Once an Addict Always an Addict?

I was talking to one of my challengers the other day and she said something to me that just clicked. She asked how I was and I mentioned I felt a bit like a hypocrite bc I had gained some weight back after losing it all and here I am helping others and representing a healthy lifestyle when I still struggle to eat right some days. Her response was dead on.

"Don't feel like a hypocrite! It helps me to know that you are just like me. We will always battle with our weight. Junk food is a drug that is very addictive. Once an addict always an addict. It's ok to fall off but once you have your moment then just pick yourself back up and do it again."
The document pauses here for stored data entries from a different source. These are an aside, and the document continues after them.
lemma pvBOuter (ps : List Int) : ∀ (cnt : Nat) (a best : Int),
    ((ps.length : Int) - a).toNat = cnt → 0 ≤ a → 0 ≤ best →
    (∀ j i : Int, 0 ≤ j → j < i → i < (ps.length : Int) → j < a →
      PySem.List.pyGetD ps j 0 = PySem.List.pyGetD ps i 0 → i - j ≤ best) →
    (best = 0 ∨ ∃ j i : Int, 0 ≤ j ∧ j < i ∧ i < (ps.length : Int) ∧
      PySem.List.pyGetD ps j 0 = PySem.List.pyGetD ps i 0 ∧ best = i - j) →
    pvIsBest ps ((PySem.List.pyRange a (ps.length : Int) 1).foldl
      (fun best j =>
        (PySem.List.pyRange (j + 1) (ps.length : Int) 1).foldl
          (fun best i =>
            if PySem.List.pyGetD ps j 0 = PySem.List.pyGetD ps i 0 ∧ i - j > best then i - j
            else best) best) best) := by
  intro cnt
  induction cnt with
  | zero =>
    intro a best h ha hb hub hat
    rw [PySem.List.pyRange_one_eq_nil (by omega)]
    exact ⟨hb, fun j i h1 h2 h3 h4 => hub j i h1 h2 h3 (by omega) h4, hat⟩
  | succ n ih =>
    intro a best h ha hb hub hat
    rw [PySem.List.pyRange_one_cons (by omega)]
    simp only [List.foldl_cons]
    have hcnt : (((ps.length : Int)) - (a + 1)).toNat = n := by clear hat hub; omega
    have ha1 : (0 : Int) ≤ a + 1 := by clear hat hub; omega
    obtain ⟨in1, in2, in3⟩ := pvBInner ps a (((ps.length : Int)) - (a + 1)).toNat (a + 1) best rfl
    set best1 := (PySem.List.pyRange (a + 1) (ps.length : Int) 1).foldl
      (fun best i =>
        if PySem.List.pyGetD ps a 0 = PySem.List.pyGetD ps i 0 ∧ i - a > best then i - a
        else best) best with hb1def
    refine ih (a + 1) best1 hcnt ha1 (le_trans hb in1) ?_ ?_
    · intro j i h1 h2 h3 h4 h5
      rcases eq_or_lt_of_le (show j ≤ a by omega) with rfl | hlt
      · exact in2 i (by omega) h3 h5
      · exact le_trans (hub j i h1 h2 h3 (by omega) h5) in1
    · rcases in3 with heqb | ⟨i, hi1, hi2, hi3, hi4⟩
      · rw [heqb]
        rcases hat with h0 | ⟨j, i, hj⟩
        · exact Or.inl h0
        · exact Or.inr ⟨j, i, hj⟩
      · exact Or.inr ⟨a, i, ha, by omega, hi2, hi3, hi4⟩

lemma pvPortB_isBest (nums1 nums2 : List Int) :
    pvIsBest ((0 : Int) :: pvTail 0 (nums1.zip nums2))
      (widestPairOfIndices_alt nums1 nums2) := by
  have hps : ((nums1.zip nums2).foldl (fun (s : List Int × Int) ab =>
      let t := s.2 + (ab.1 - ab.2)
      (s.1 ++ [t], t)) ([(0 : Int)], (0 : Int))).1 = (0 : Int) :: pvTail 0 (nums1.zip nums2) := by
    rw [pvBuild]; rfl
  show pvIsBest _ (widestPairOfIndices_alt nums1 nums2)
  unfold widestPairOfIndices_alt
  simp only [hps]
  exact pvBOuter _ ((((0 : Int) :: pvTail 0 (nums1.zip nums2)).length : Int) - 0).toNat 0 0
    rfl (le_refl _) (le_refl _)
    (fun j i h1 h2 h3 h4 h5 => absurd h4 (by omega))
    (Or.inl rfl)

-- ===== VERDICT (by name: the statement is the Claim_ definition above) =====
theorem widestPairOfIndices_spec : Claim_equal_widestPairOfIndices := by
  intro nums1 nums2 _ hpre
  unfold Spec_widestPairOfIndices
  have hA : pvIsBest ((0 : Int) :: pvTail 0 (nums1.zip nums2))
      (widestPairOfIndices nums1 nums2) := by
    rw [pvPortA_eq nums1 nums2 hpre]
    refine pvALoop _ _ 0 _ _ _ (by simp) ?_
    refine ⟨Nat.zero_le _, ?_, by decide, ?_, ?_, le_refl _, ?_, Or.inl rfl⟩
    · rw [Nat.cast_zero, pvP_zero]
    · intro p hp
      have hp' : p = ((0 : Int), (-1 : Int)) := by
        have : (PySem.Dict.ofList [((0 : Int), (-1 : Int))]).items
            = [((0 : Int), (-1 : Int))] := by decide
        rw [this, List.mem_singleton] at hp
        exact hp
      subst hp'
      refine ⟨by omega, by omega, ?_, ?_⟩
      · rw [show (-1 : Int) + 1 = 0 by ring, pvP_zero]
      · intro q hq1 hq2 _
        omega
    · intro q hq1 hq2
      have hq : q = 0 := by omega
      rw [hq, pvP_zero]
      decide
    · intro j i h1 h2 h3 _
      omega
  exact pvIsBest_unique hA (pvPortB_isBest nums1 nums2)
She was so right! These words rang true to me especially today when I had an aha moment! I had just ate my snack, a blueberry cereal bar (not totally clean but a relatively healthy snack none the less). I finished it and wasn't at all hungry anymore. Yet, I found myself fighting the urge to go back in the kitchen to get another one. Why? Simply because it tasted good and wanted more of it. That was my aha. "Once an addict always an addict"- she was right. Here I was perfectly fine physically without it but mentally, I was about to mindlessly eat more for one reason only.. It tasted good. Yep, food addict. That's what I am. I always will be one too. Those old habits can creep right up on you in a flash and before you know it.. All logic is out the window.

Recognizing this is going to be huge in moving past it! Had I not just talked with my challenger about that, I probably would have eaten more than I needed. I didn't though. That little voice popped in my head and gave me the reminder I needed to not lose focus and stay the course!

It is so important to focus on long term, not in the moment! Remembering you are worth it, your goals are important and your health matters will really go a long way!